START Source material

-- pv_equiv track=rewrite | github.com/harshitha241291/algovisual | app.py | generate_merge_sort_steps
-- ===== SOURCE A (Python) =====
-- def generate_merge_sort_steps(arr):
--     steps = []
--     def merge_sort(a, l, r):
--         if l < r:
--             m = (l + r) // 2
--             merge_sort(a, l, m)
--             merge_sort(a, m+1, r)
--             merge(a, l, m, r)
--
--     def merge(a, l, m, r):
--         left = a[l:m+1]
--         right = a[m+1:r+1]
--         i = j = 0
--         k = l
--         while i < len(left) and j < len(right):
--             steps.append((a.copy(), (k,), False))
--             if left[i] <= right[j]:
--                 a[k] = left[i]
--                 i += 1
--             else:
--                 a[k] = right[j]
--                 j += 1
--             steps.append((a.copy(), (k,), True))
--             k += 1
--         while i < len(left):
--             a[k] = left[i]
--             steps.append((a.copy(), (k,), True))
--             i += 1
--             k += 1
--         while j < len(right):
--             a[k] = right[j]
--             steps.append((a.copy(), (k,), True))
--             j += 1
--             k += 1
--
--     a = arr.copy()
--     merge_sort(a, 0, len(a)-1)
--     return steps
-- ===== SOURCE B (Python) =====
-- def generate_merge_sort_steps(arr):
--     # Phase 1: precompute the post-order schedule of merge ranges (pure function of len).
--     def schedule(l, r):
--         if l >= r:
--             return []
--         m = (l + r) // 2
--         return schedule(l, m) + schedule(m + 1, r) + [(l, m, r)]
--
--     steps = []
--     a = arr.copy()
--     for (l, m, r) in schedule(0, len(a) - 1):
--         left = a[l:m + 1]
--         right = a[m + 1:r + 1]
--         # Pure merge: list of (value, chosen_by_comparison) pairs.
--         merged = []
--         i = j = 0
--         while i < len(left) and j < len(right):
--             if left[i] <= right[j]:
--                 merged.append((left[i], True))
--                 i += 1
--             else:
--                 merged.append((right[j], True))
--                 j += 1
--         merged.extend((x, False) for x in left[i:])
--         merged.extend((y, False) for y in right[j:])
--         # Phase 2: apply writes one by one, emitting snapshots.
--         for off, (v, c) in enumerate(merged):
--             k = l + off
--             if c:
--                 steps.append((a.copy(), (k,), False))
--             a[k] = v
--             steps.append((a.copy(), (k,), True))
--     return steps
-- ===== Notes on version B (the rewrite author's own statement) =====
-- stated objective: alternative
-- what changed: B first precomputes the post-order schedule of merge ranges as a pure list, then for each range builds the merged sequence purely as (value, chosen-by-comparison) pairs and applies the writes in a single snapshot-emitting pass, replacing A's recursive driver and three-while-loop in-place merge.
import Mathlib
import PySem

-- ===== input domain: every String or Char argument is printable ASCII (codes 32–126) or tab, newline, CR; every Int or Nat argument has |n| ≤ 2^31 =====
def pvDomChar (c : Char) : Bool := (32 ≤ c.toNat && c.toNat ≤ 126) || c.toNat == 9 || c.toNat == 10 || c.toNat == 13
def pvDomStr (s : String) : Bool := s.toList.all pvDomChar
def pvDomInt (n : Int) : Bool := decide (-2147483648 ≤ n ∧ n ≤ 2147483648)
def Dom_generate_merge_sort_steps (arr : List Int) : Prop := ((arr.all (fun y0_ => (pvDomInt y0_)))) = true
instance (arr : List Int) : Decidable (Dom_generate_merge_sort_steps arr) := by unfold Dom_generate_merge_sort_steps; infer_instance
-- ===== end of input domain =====

-- B replaces A's recursive driver + three-while-loop in-place merge by a precomputed
-- post-order schedule of merge ranges, a pure merge into (value, flag) pairs, and a
-- single snapshot-emitting write pass; objective: alternative decomposition, same cost.

-- ===== PORT A =====
-- the while loops walk the remaining suffixes of `left`/`right` (left[i:] / right[j:])

-- third while loop: copy the rest of `right`
def pvMergeLoop3 (rrem : List Int) (k : Int) (a : List Int)
    (steps : List (List Int × List Int × Bool)) : List Int × List (List Int × List Int × Bool) :=
  match rrem with
  | [] => (a, steps)
  | y :: rt =>
      let a1 := PySem.List.pySetD a k y
      pvMergeLoop3 rt (k + 1) a1 (steps ++ [(a1, [k], true)])

-- second while loop: copy the rest of `left`, then fall through to loop 3
def pvMergeLoop2 (lrem rrem : List Int) (k : Int) (a : List Int)
    (steps : List (List Int × List Int × Bool)) : List Int × List (List Int × List Int × Bool) :=
  match lrem with
  | [] => pvMergeLoop3 rrem k a steps
  | x :: lt =>
      let a1 := PySem.List.pySetD a k x
      pvMergeLoop2 lt rrem (k + 1) a1 (steps ++ [(a1, [k], true)])

-- first while loop (both runs nonempty), then fall through to loop 2;
-- `fuel` only makes the recursion structural: one element is consumed per step, so
-- fuel = |left| + |right| at the call site is never exhausted before a run empties
def pvMergeLoop1 (fuel : Nat) (lrem rrem : List Int) (k : Int) (a : List Int)
    (steps : List (List Int × List Int × Bool)) : List Int × List (List Int × List Int × Bool) :=
  match fuel, lrem, rrem with
  | fuel' + 1, x :: lt, y :: rt =>
      let steps1 := steps ++ [(a, [k], false)]
      if x ≤ y then
        let a1 := PySem.List.pySetD a k x
        pvMergeLoop1 fuel' lt (y :: rt) (k + 1) a1 (steps1 ++ [(a1, [k], true)])
      else
        let a1 := PySem.List.pySetD a k y
        pvMergeLoop1 fuel' (x :: lt) rt (k + 1) a1 (steps1 ++ [(a1, [k], true)])
  | _, lrem', rrem' => pvMergeLoop2 lrem' rrem' k a steps

def pvMerge (a : List Int) (l m r : Int) (steps : List (List Int × List Int × Bool)) :
    List Int × List (List Int × List Int × Bool) :=
  let lft := PySem.List.slice a (some l) (some (m + 1))
  let rgt := PySem.List.slice a (some (m + 1)) (some (r + 1))
  pvMergeLoop1 (lft.length + rgt.length) lft rgt l a steps

-- A's recursive merge_sort, threading the (a, steps) state; `fuel` only makes the
-- recursion structural: every call strictly shrinks (r-l).toNat, so fuel = len(arr)
-- at the top call is never exhausted on a range the Python recursion reaches
def pvMergeSortRec (fuel : Nat) (a : List Int) (l r : Int)
    (steps : List (List Int × List Int × Bool)) : List Int × List (List Int × List Int × Bool) :=
  match fuel with
  | 0 => (a, steps)
  | fuel' + 1 =>
      if l < r then
        let m := PySem.Int.floordiv (l + r) 2
        let s1 := pvMergeSortRec fuel' a l m steps
        let s2 := pvMergeSortRec fuel' s1.1 (m + 1) r s1.2
        pvMerge s2.1 l m r s2.2
      else (a, steps)

def generate_merge_sort_steps (arr : List Int) : List (List Int × List Int × Bool) :=
  (pvMergeSortRec arr.length arr 0 ((arr.length : Int) - 1) []).2

-- ===== PORT B =====
-- B's `schedule(l, r)`: the post-order list of merge ranges; `fuel` only makes the
-- recursion structural (every call strictly shrinks (r-l).toNat, so fuel = len(arr) suffices)
def pvSchedule (fuel : Nat) (l r : Int) : List (Int × Int × Int) :=
  match fuel with
  | 0 => []
  | fuel' + 1 =>
      if l < r then
        let m := PySem.Int.floordiv (l + r) 2
        pvSchedule fuel' l m ++ pvSchedule fuel' (m + 1) r ++ [(l, m, r)]
      else []

-- B's pure merge while loop + the two extends: (value, chosen-by-comparison) pairs
def pvMergedPairs (ls rs : List Int) : List (Int × Bool) :=
  match ls, rs with
  | [], rs' => rs'.map (fun y => (y, false))
  | ls', [] => ls'.map (fun x => (x, false))
  | x :: lt, y :: rt =>
      if x ≤ y then (x, true) :: pvMergedPairs lt (y :: rt)
      else (y, true) :: pvMergedPairs (x :: lt) rt

-- B's write pass: apply the merged values at k = l, l+1, …, emitting snapshots
def pvWritePass (merged : List (Int × Bool)) (k : Int) (a : List Int)
    (steps : List (List Int × List Int × Bool)) : List Int × List (List Int × List Int × Bool) :=
  match merged with
  | [] => (a, steps)
  | (v, c) :: rest =>
      let steps1 := if c then steps ++ [(a, [k], false)] else steps
      let a1 := PySem.List.pySetD a k v
      pvWritePass rest (k + 1) a1 (steps1 ++ [(a1, [k], true)])

-- B's for-loop body over one scheduled range
def pvDoMerge (a : List Int) (l m r : Int) (steps : List (List Int × List Int × Bool)) :
    List Int × List (List Int × List Int × Bool) :=
  let lft := PySem.List.slice a (some l) (some (m + 1))
  let rgt := PySem.List.slice a (some (m + 1)) (some (r + 1))
  pvWritePass (pvMergedPairs lft rgt) l a steps

-- B's for loop over the schedule
def pvRunSched (sched : List (Int × Int × Int)) (a : List Int)
    (steps : List (List Int × List Int × Bool)) : List Int × List (List Int × List Int × Bool) :=
  match sched with
  | [] => (a, steps)
  | (l, m, r) :: rest =>
      let s := pvDoMerge a l m r steps
      pvRunSched rest s.1 s.2

def generate_merge_sort_steps_alt (arr : List Int) : List (List Int × List Int × Bool) :=
  (pvRunSched (pvSchedule arr.length 0 ((arr.length : Int) - 1)) arr []).2

-- ===== PRECONDITION & SPEC =====
def Spec_generate_merge_sort_steps (arr : List Int) (out : List (List Int × List Int × Bool)) : Prop := out = generate_merge_sort_steps_alt arr
instance (arr : List Int) (out : List (List Int × List Int × Bool)) : Decidable (Spec_generate_merge_sort_steps arr out) := by unfold Spec_generate_merge_sort_steps; infer_instance

-- ===== CLAIM (what is proved, stated in full; the proofs are below) =====
def Claim_equal_generate_merge_sort_steps : Prop := ∀ (arr : List Int), Dom_generate_merge_sort_steps arr → Spec_generate_merge_sort_steps arr (generate_merge_sort_steps arr)

-- ===== LEMMAS AND PROOFS =====

-- B's write pass on an all-`false` tail is A's third while loop
theorem pvWritePass_false_right (rs : List Int) : ∀ (k : Int) (a : List Int)
    (steps : List (List Int × List Int × Bool)),
    pvWritePass (rs.map (fun y => (y, false))) k a steps = pvMergeLoop3 rs k a steps := by
  induction rs with
  | nil => intro k a steps; rfl
  | cons y rt ih =>
      intro k a steps
      simp only [List.map, pvWritePass, pvMergeLoop3, if_neg (by simp : ¬ (false = true))]
      exact ih _ _ _

-- B's write pass on an all-`false` left tail is A's second while loop (with empty right run)
theorem pvWritePass_false_left (ls : List Int) : ∀ (k : Int) (a : List Int)
    (steps : List (List Int × List Int × Bool)),
    pvWritePass (ls.map (fun x => (x, false))) k a steps = pvMergeLoop2 ls [] k a steps := by
  induction ls with
  | nil => intro k a steps; rfl
  | cons x lt ih =>
      intro k a steps
      simp only [List.map, pvWritePass, pvMergeLoop2, if_neg (by simp : ¬ (false = true))]
      exact ih _ _ _

-- B's pure-merge-then-write equals A's three while loops, for any fuel ≥ |ls| + |rs|
theorem pvWritePass_merged (n : Nat) : ∀ (ls rs : List Int), ls.length + rs.length ≤ n →
    ∀ (f : Nat), ls.length + rs.length ≤ f →
    ∀ (k : Int) (a : List Int) (steps : List (List Int × List Int × Bool)),
    pvWritePass (pvMergedPairs ls rs) k a steps = pvMergeLoop1 f ls rs k a steps := by
  induction n with
  | zero =>
      intro ls rs hn f hf k a steps
      have hl : ls = [] := by cases ls <;> simp_all
      have hr : rs = [] := by cases rs <;> simp_all
      subst hl; subst hr
      cases f <;>
        simp [pvMergedPairs, pvWritePass, pvMergeLoop1, pvMergeLoop2, pvMergeLoop3]
  | succ n ih =>
      intro ls rs hn f hf k a steps
      cases ls with
      | nil =>
          have hstep : pvMergeLoop1 f [] rs k a steps = pvMergeLoop2 [] rs k a steps := by
            cases f <;> rfl
          rw [hstep]
          simpa [pvMergedPairs, pvMergeLoop2] using pvWritePass_false_right rs k a steps
      | cons x lt =>
        cases rs with
        | nil =>
            have hstep : pvMergeLoop1 f (x :: lt) [] k a steps =
                pvMergeLoop2 (x :: lt) [] k a steps := by
              cases f <;> rfl
            rw [hstep]
            simpa [pvMergedPairs] using pvWritePass_false_left (x :: lt) k a steps
        | cons y rt =>
            obtain ⟨f', rfl⟩ : ∃ f', f = f' + 1 :=
              ⟨f - 1, by simp at hf; omega⟩
            simp only [pvMergedPairs, pvMergeLoop1]
            by_cases hxy : x ≤ y
            · simp only [hxy, if_true, pvWritePass]
              exact ih lt (y :: rt) (by simp_all; omega) f' (by simp_all; omega) _ _ _
            · simp only [hxy, if_false, pvWritePass]
              exact ih (x :: lt) rt (by simp_all; omega) f' (by simp_all; omega) _ _ _

-- B's per-range step equals A's in-place `merge`
theorem pvDoMerge_eq_pvMerge (a : List Int) (l m r : Int)
    (steps : List (List Int × List Int × Bool)) :
    pvDoMerge a l m r steps = pvMerge a l m r steps := by
  unfold pvDoMerge pvMerge
  exact pvWritePass_merged _ _ _ (le_refl _) _ (le_refl _) _ _ _

-- running B's schedule for a range is exactly A's recursive merge_sort on that range
theorem pvRunSched_schedule (f : Nat) : ∀ (l r : Int), (r - l).toNat < f →
    ∀ (rest : List (Int × Int × Int)) (a : List Int)
      (steps : List (List Int × List Int × Bool)),
    pvRunSched (pvSchedule f l r ++ rest) a steps =
      pvRunSched rest (pvMergeSortRec f a l r steps).1 (pvMergeSortRec f a l r steps).2 := by
  induction f with
  | zero => intro l r h; omega
  | succ f' ih =>
      intro l r h rest a steps
      by_cases hlr : l < r
      · have hE : PySem.Int.floordiv (l + r) 2 = (l + r) / 2 :=
          PySem.Int.floordiv_eq_ediv_of_pos (by omega)
        simp only [pvSchedule, pvMergeSortRec, hlr, if_true, hE, List.append_assoc]
        rw [ih l ((l + r) / 2) (by omega)]
        rw [ih ((l + r) / 2 + 1) r (by omega)]
        simp only [List.cons_append, List.nil_append, pvRunSched]
        rw [pvDoMerge_eq_pvMerge]
      · simp only [pvSchedule, pvMergeSortRec, hlr, if_false, List.nil_append]

-- ===== VERDICT (by name: the statement is the Claim_ definition above) =====
theorem generate_merge_sort_steps_spec : Claim_equal_generate_merge_sort_steps := by
  intro arr _
  unfold Spec_generate_merge_sort_steps generate_merge_sort_steps generate_merge_sort_steps_alt
  rcases arr with _ | ⟨x, xs⟩
  · rfl
  · have h : (((x :: xs).length : Int) - 1 - 0).toNat < (x :: xs).length := by
      simp [List.length_cons]
    have := pvRunSched_schedule (x :: xs).length 0 (((x :: xs).length : Int) - 1) h
      [] (x :: xs) []
    rw [← List.append_nil (pvSchedule (x :: xs).length 0 (((x :: xs).length : Int) - 1))]
    rw [this]
    rfl
-- pv_equiv track=rewrite | github.com/suvarna192/ML_ChatBot | num_word.py | convert_to_indian_rupees
-- ===== SOURCE A (Python) =====
-- def convert_to_indian_rupees(number):
--     # Indian numbering system
--     indian_number_system = {
--         0: 'Zero',
--         1: 'One',
--         2: 'Two',
--         3: 'Three',
--         4: 'Four',
--         5: 'Five',
--         6: 'Six',
--         7: 'Seven',
--         8: 'Eight',
--         9: 'Nine',
--         10: 'Ten',
--         11: 'Eleven',
--         12: 'Twelve',
--         13: 'Thirteen',
--         14: 'Fourteen',
--         15: 'Fifteen',
--         16: 'Sixteen',
--         17: 'Seventeen',
--         18: 'Eighteen',
--         19: 'Nineteen',
--         20: 'Twenty',
--         30: 'Thirty',
--         40: 'Forty',
--         50: 'Fifty',
--         60: 'Sixty',
--         70: 'Seventy',
--         80: 'Eighty',
--         90: 'Ninety'
--     }
--
--     if number < 20:
--         return indian_number_system[number]
--
--     result = ''
--
--     if number >= 10000000:
--         crores = number // 10000000
--         if crores > 0:
--             result += convert_to_indian_rupees(crores) + ' Crore '
--         number %= 10000000
--
--     if number >= 100000:
--         lakhs = number // 100000
--         if lakhs > 0:
--             result += convert_to_indian_rupees(lakhs) + ' Lakh '
--         number %= 100000
--
--     if number >= 1000:
--         thousands = number // 1000
--         if thousands > 0:
--             result += convert_to_indian_rupees(thousands) + ' Thousand '
--         number %= 1000
--
--     if number >= 100:
--         hundreds = number // 100
--         if hundreds > 0:
--             result += convert_to_indian_rupees(hundreds) + ' Hundred '
--         number %= 100
--
--     if number > 0:
--         if result != '':
--             result += 'and '
--         if number < 20:
--             result += indian_number_system[number]
--         else:
--             result += indian_number_system[number // 10 * 10] + ' ' + indian_number_system[number % 10]
--
--     return result.strip().replace(" Zero", "")
-- ===== SOURCE B (Python) =====
-- # Non-recursive re-implementation: emit word tokens for the five Indian digit
-- # groups (crore / lakh / thousand / hundred / units) in one flat pass and join
-- # them once; valid for amounts below 1000 Crore (covers the 32-bit range).
-- _UNITS = ['Zero', 'One', 'Two', 'Three', 'Four', 'Five', 'Six', 'Seven',
--           'Eight', 'Nine', 'Ten', 'Eleven', 'Twelve', 'Thirteen', 'Fourteen',
--           'Fifteen', 'Sixteen', 'Seventeen', 'Eighteen', 'Nineteen']
-- _TENS = ['', '', 'Twenty', 'Thirty', 'Forty', 'Fifty', 'Sixty', 'Seventy',
--          'Eighty', 'Ninety']
--
--
-- def _pair(n):
--     # word tokens for 0 <= n < 100 ([] for 0)
--     if n == 0:
--         return []
--     if n < 20:
--         return [_UNITS[n]]
--     t, u = divmod(n, 10)
--     if u:
--         return [_TENS[t], _UNITS[u]]
--     return [_TENS[t]]
--
--
-- def convert_to_indian_rupees(number):
--     if number < 20:
--         return _UNITS[number]
--     crore = number // 10000000
--     lakh = number // 100000 % 100
--     thousand = number // 1000 % 100
--     hundred = number // 100 % 10
--     rest = number % 100
--     words = []
--     if crore:
--         ch, c2 = divmod(crore, 100)
--         if ch:
--             words.append(_UNITS[ch])
--             words.append('Hundred')
--             if c2:
--                 words.append('and')
--         words += _pair(c2)
--         words.append('Crore')
--     if lakh:
--         words += _pair(lakh)
--         words.append('Lakh')
--     if thousand:
--         words += _pair(thousand)
--         words.append('Thousand')
--     if hundred:
--         words.append(_UNITS[hundred])
--         words.append('Hundred')
--     if rest:
--         if words:
--             words.append('and')
--         words += _pair(rest)
--     return ' '.join(words)
-- ===== Notes on version B (the rewrite author's own statement) =====
-- stated objective: simpler
-- what changed: Replaces A's recursive descent with string accumulation, trailing-space strip() and the replace(' Zero','') scrub by a single non-recursive pass that reads the five Indian digit groups (crore/lakh/thousand/hundred/units) with div/mod, emits word tokens into one flat list (never producing a Zero word), and joins them once.
import Mathlib
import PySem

END Source material

Provide the number of lines in the entries above on which the string "hstep" is found, and no other text.

4